▸ What you are asked to do:
I need each line of the entries below that includes the string "IndexError".

▸ Data for analysis:
-- pv_equiv track=rewrite | github.com/Libensemble/libensemble | libensemble/resources/resources.py | get_group_list
-- ===== SOURCE A (Python) =====
-- def get_group_list(split_list):
--     group = 1
--     group_list = []
--     node = split_list[0]
--
--     # SH What to do when multiple nodes in each entry........ what is group then.
--     for i in range(len(split_list)):
--         if split_list[i] == node:
--             group_list.append(group)
--         else:
--             node = split_list[i]
--             group += 1
--             group_list.append(group)
--     return group_list
-- ===== SOURCE B (Python) =====
-- def get_group_list(split_list):
--     n = len(split_list)
--     result = []
--     gid = 0
--     i = 0
--     while i < n:
--         gid += 1
--         run = 1
--         while i + run < n and split_list[i + run] == split_list[i]:
--             run += 1
--         result.extend([gid] * run)
--         i += run
--     return result
-- ===== Notes on version B (the rewrite author's own statement) =====
-- stated objective: alternative
-- what changed: B detects each maximal run of equal values with a two-pointer scan and extends the output with the run's group id once per run, instead of A's per-element loop carrying a 'current node' and an equality-guarded group counter; B also returns [] on empty input where A raises.
-- outside the precondition, e.g. on get_group_list([]): A raises IndexError, B returns []
import Mathlib
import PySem

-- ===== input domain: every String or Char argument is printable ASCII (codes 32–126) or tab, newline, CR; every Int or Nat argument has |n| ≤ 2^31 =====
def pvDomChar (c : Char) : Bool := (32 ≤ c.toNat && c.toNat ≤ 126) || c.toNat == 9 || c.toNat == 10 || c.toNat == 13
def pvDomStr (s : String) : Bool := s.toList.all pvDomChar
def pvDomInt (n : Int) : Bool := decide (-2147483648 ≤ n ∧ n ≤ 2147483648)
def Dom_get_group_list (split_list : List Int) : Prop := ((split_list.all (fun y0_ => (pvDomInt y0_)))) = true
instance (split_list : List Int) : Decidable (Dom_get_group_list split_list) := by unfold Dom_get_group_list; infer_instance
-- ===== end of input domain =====

-- B replaces A's per-element equality-guarded accumulator with a two-pointer scan
-- over maximal runs of equal values (one extend per run); return-value equivalence on nonempty lists.


-- ===== PORT A =====
-- split_list[0] raises IndexError on []; Pre_ excludes the empty list, so getD is exact here.
def get_group_list (split_list : List Int) : List Int :=
  let node := PySem.List.pyGetD split_list 0 0
  let s := (PySem.List.pyRange 0 (split_list.length : Int) 1).foldl
    (fun (st : Int × Int × List Int) i =>
      if PySem.List.pyGetD split_list i 0 = st.2.1 then
        (st.1, st.2.1, st.2.2 ++ [st.1])
      else
        (st.1 + 1, PySem.List.pyGetD split_list i 0, st.2.2 ++ [st.1 + 1]))
    (1, node, ([] : List Int))
  s.2.2

-- ===== PORT B =====
-- inner while loop: extend the current run while split_list[i+run] == split_list[i]
def runLenB (xs : List Int) (n i run : Nat) : Nat :=
  if h : i + run < n ∧ xs.getD (i + run) 0 = xs.getD i 0 then
    runLenB xs n i (run + 1)
  else run
termination_by n - (i + run)
decreasing_by omega

theorem runLenB_ge (xs : List Int) (n i run : Nat) : run ≤ runLenB xs n i run := by
  induction hd : n - (i + run) generalizing run with
  | zero =>
    unfold runLenB; split
    · omega
    · exact Nat.le_refl _
  | succ d ih =>
    unfold runLenB; split
    · exact Nat.le_of_succ_le (ih (run + 1) (by omega))
    · exact Nat.le_refl _

-- outer while loop over run starts
def goB (xs : List Int) (n i : Nat) (gid : Int) (acc : List Int) : List Int :=
  if _h : i < n then
    let run := runLenB xs n i 1
    goB xs n (i + run) (gid + 1) (acc ++ List.replicate run (gid + 1))
  else acc
termination_by n - i
decreasing_by have := runLenB_ge xs n i 1; omega

def get_group_list_alt (split_list : List Int) : List Int :=
  goB split_list split_list.length 0 0 []

-- ===== PRECONDITION & SPEC =====
-- Pre_ excludes only the empty list, on which A raises IndexError at split_list[0].
def Pre_get_group_list (split_list : List Int) : Prop := split_list ≠ []
instance (split_list : List Int) : Decidable (Pre_get_group_list split_list) := by
  unfold Pre_get_group_list; infer_instance

def pvWitness_get_group_list : List Int := [7, 7, 3, 3, 3, 7]

def Spec_get_group_list (split_list : List Int) (out : List Int) : Prop :=
  out = get_group_list_alt split_list
instance (split_list : List Int) (out : List Int) : Decidable (Spec_get_group_list split_list out) := by
  unfold Spec_get_group_list; infer_instance

-- ===== CLAIM (what is proved, stated in full; the proofs are below) =====
def Claim_equal_get_group_list : Prop := ∀ (split_list : List Int), Dom_get_group_list split_list → Pre_get_group_list split_list → Spec_get_group_list split_list (get_group_list split_list)

-- ===== LEMMAS AND PROOFS =====

-- structural reading of A's loop body
def specF : Int → Int → List Int → List Int
  | _, _, [] => []
  | g, node, x :: rest =>
    if x = node then g :: specF g node rest else (g + 1) :: specF (g + 1) x rest

-- length of the leading run of x's
def leadRun (x : Int) : List Int → Nat
  | [] => 0
  | y :: rest => if y = x then leadRun x rest + 1 else 0

-- run-level spec both ports reduce to
def runsSpec : Int → List Int → List Int
  | _, [] => []
  | g, x :: rest =>
    List.replicate (leadRun x rest + 1) (g + 1) ++
      runsSpec (g + 1) (rest.drop (leadRun x rest))
termination_by _ l => l.length
decreasing_by simp

theorem runsSpec_nil (g : Int) : runsSpec g [] = [] := runsSpec.eq_1 g

theorem runsSpec_cons (g x : Int) (rest : List Int) :
    runsSpec g (x :: rest) =
      List.replicate (leadRun x rest + 1) (g + 1) ++
        runsSpec (g + 1) (rest.drop (leadRun x rest)) := runsSpec.eq_2 g x rest

theorem leadRun_le (x : Int) (ys : List Int) : leadRun x ys ≤ ys.length := by
  induction ys with
  | nil => simp [leadRun]
  | cons y rest ih =>
    simp only [leadRun]
    split
    · simpa using ih
    · simp

theorem specF_absorb (x : Int) (ys : List Int) (g : Int) :
    specF g x ys = List.replicate (leadRun x ys) g ++ specF g x (ys.drop (leadRun x ys)) := by
  induction ys generalizing g with
  | nil => simp [leadRun, specF]
  | cons y rest ih =>
    by_cases h : y = x
    · subst h
      simp [specF, leadRun, List.replicate_succ, ih]
    · simp [specF, leadRun, h]

theorem drop_leadRun (x : Int) (ys : List Int) :
    ys.drop (leadRun x ys) = [] ∨
      ∃ y rest, ys.drop (leadRun x ys) = y :: rest ∧ y ≠ x := by
  induction ys with
  | nil => simp [leadRun]
  | cons y rest ih =>
    by_cases h : y = x
    · subst h; simpa [leadRun] using ih
    · right; exact ⟨y, rest, by simp [leadRun, h], h⟩

theorem specF_eq_runsSpec (n : Nat) (ys : List Int) (g x : Int) (hn : ys.length ≤ n) :
    specF (g + 1) x (x :: ys) = runsSpec g (x :: ys) := by
  induction n generalizing ys g x with
  | zero =>
    have : ys = [] := by cases ys <;> simp_all
    subst this
    rw [runsSpec_cons]
    simp [specF, leadRun, List.replicate, runsSpec_nil]
  | succ n ih =>
    have h1 : specF (g + 1) x (x :: ys) = (g + 1) :: specF (g + 1) x ys := by
      simp [specF]
    rw [h1, specF_absorb x ys (g + 1)]
    rw [runsSpec_cons]
    simp only [List.replicate_succ, List.cons_append]
    congr 1
    congr 1
    -- remaining: specF (g+1) x zs = runsSpec (g+1) zs where zs heads with ≠ x
    rcases drop_leadRun x ys with hz | ⟨y, rest, hz, hyx⟩
    · rw [hz]; simp [specF, runsSpec_nil]
    · rw [hz]
      have hlen : rest.length ≤ n := by
        have h2 : (ys.drop (leadRun x ys)).length = ys.length - leadRun x ys :=
          List.length_drop
        rw [hz] at h2
        simp at h2
        omega
      have : specF (g + 1) x (y :: rest) = specF (g + 1 + 1) y (y :: rest) := by
        simp [specF, hyx]
      rw [this, ih rest (g + 1) y hlen]

-- A-side: the element fold computes specF
theorem foldA (ys : List Int) (g node : Int) (acc : List Int) :
    (ys.foldl
      (fun (st : Int × Int × List Int) x =>
        if x = st.2.1 then (st.1, st.2.1, st.2.2 ++ [st.1])
        else (st.1 + 1, x, st.2.2 ++ [st.1 + 1]))
      (g, node, acc)).2.2 = acc ++ specF g node ys := by
  induction ys generalizing g node acc with
  | nil => simp [specF]
  | cons y rest ih =>
    by_cases h : y = node
    · simp [specF, h, List.foldl_cons, ih]
    · simp [specF, h, List.foldl_cons, ih]

-- B-side: the inner loop computes leadRun
theorem runLenB_eq (xs : List Int) (i run : Nat) :
    runLenB xs xs.length i run = run + leadRun (xs.getD i 0) (xs.drop (i + run)) := by
  induction hd : xs.length - (i + run) generalizing run with
  | zero =>
    unfold runLenB
    have hge : xs.length ≤ i + run := by omega
    rw [List.drop_eq_nil_of_le hge]
    simp [leadRun]
    omega
  | succ d ih =>
    unfold runLenB
    have hlt : i + run < xs.length := by omega
    have hdrop : xs.drop (i + run) = xs.getD (i + run) 0 :: xs.drop (i + run + 1) := by
      rw [List.drop_eq_getElem_cons hlt, List.getD_eq_getElem xs 0 hlt]
    split
    · rename_i hcond
      rw [ih (run + 1) (by omega)]
      rw [hdrop, leadRun, if_pos hcond.2]
      have : i + (run + 1) = i + run + 1 := by omega
      rw [this]
      omega
    · rename_i hcond
      push Not at hcond
      rw [hdrop, leadRun, if_neg (hcond hlt)]
      omega

-- B-side: the outer loop computes runsSpec of the remaining suffix
theorem goB_eq (xs : List Int) (i : Nat) (g : Int) (acc : List Int) :
    goB xs xs.length i g acc = acc ++ runsSpec g (xs.drop i) := by
  induction hd : xs.length - i using Nat.strong_induction_on generalizing i g acc with
  | _ d ih =>
    unfold goB
    split
    · rename_i hlt
      have hdrop : xs.drop i = xs.getD i 0 :: xs.drop (i + 1) := by
        rw [List.drop_eq_getElem_cons hlt, List.getD_eq_getElem xs 0 hlt]
      have hrun : runLenB xs xs.length i 1 = 1 + leadRun (xs.getD i 0) (xs.drop (i + 1)) :=
        runLenB_eq xs i 1
      have hge : 1 ≤ runLenB xs xs.length i 1 := runLenB_ge xs xs.length i 1
      rw [ih (xs.length - (i + runLenB xs xs.length i 1)) (by omega) _ _ _ rfl]
      rw [hdrop, runsSpec_cons]
      rw [List.append_assoc]
      congr 1
      have hk : leadRun (xs.getD i 0) (xs.drop (i + 1)) ≤ (xs.drop (i + 1)).length :=
        leadRun_le _ _
      congr 1
      · rw [hrun, Nat.add_comm]
      · rw [hrun, List.drop_drop]
        have harith : i + (1 + leadRun (xs.getD i 0) (xs.drop (i + 1))) =
            leadRun (xs.getD i 0) (xs.drop (i + 1)) + (i + 1) := by omega
        rw [harith]
        exact congrArg (fun k => runsSpec (g + 1) (List.drop k xs)) (by omega)
    · rename_i hge
      rw [List.drop_eq_nil_of_le (by omega), runsSpec_nil]
      simp

-- ===== VERDICT (by name: the statement is the Claim_ definition above) =====
theorem get_group_list_spec : Claim_equal_get_group_list := by
  intro xs _ hpre
  unfold Spec_get_group_list get_group_list get_group_list_alt
  rcases List.exists_cons_of_ne_nil hpre with ⟨x, rest, hx⟩
  show ((PySem.List.pyRange 0 (xs.length : Int) 1).foldl
      (fun (st : Int × Int × List Int) i =>
        if PySem.List.pyGetD xs i 0 = st.2.1 then (st.1, st.2.1, st.2.2 ++ [st.1])
        else (st.1 + 1, PySem.List.pyGetD xs i 0, st.2.2 ++ [st.1 + 1]))
      (1, PySem.List.pyGetD xs 0 0, ([] : List Int))).2.2
    = goB xs xs.length 0 0 []
  rw [PySem.List.foldl_pyRange_zero_pyGetD' xs 0
      (fun (st : Int × Int × List Int) v =>
        if v = st.2.1 then (st.1, st.2.1, st.2.2 ++ [st.1])
        else (st.1 + 1, v, st.2.2 ++ [st.1 + 1]))
      (1, PySem.List.pyGetD xs 0 0, ([] : List Int))]
  rw [goB_eq xs 0 0 []]
  simp only [List.drop_zero, List.nil_append]
  rw [show PySem.List.pyGetD xs 0 0 = x by
    simp [hx, PySem.List.pyGetD, PySem.List.pyGet?, PySem.List.pyIdx?]]
  rw [hx, foldA (x :: rest) 1 x []]
  have h := specF_eq_runsSpec rest.length rest 0 x (le_refl _)
  simpa using h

▸ Result of this task:
-- outside the precondition, e.g. on get_group_list([]): A raises IndexError, B returns []
-- split_list[0] raises IndexError on []; Pre_ excludes the empty list, so getD is exact here.
-- Pre_ excludes only the empty list, on which A raises IndexError at split_list[0].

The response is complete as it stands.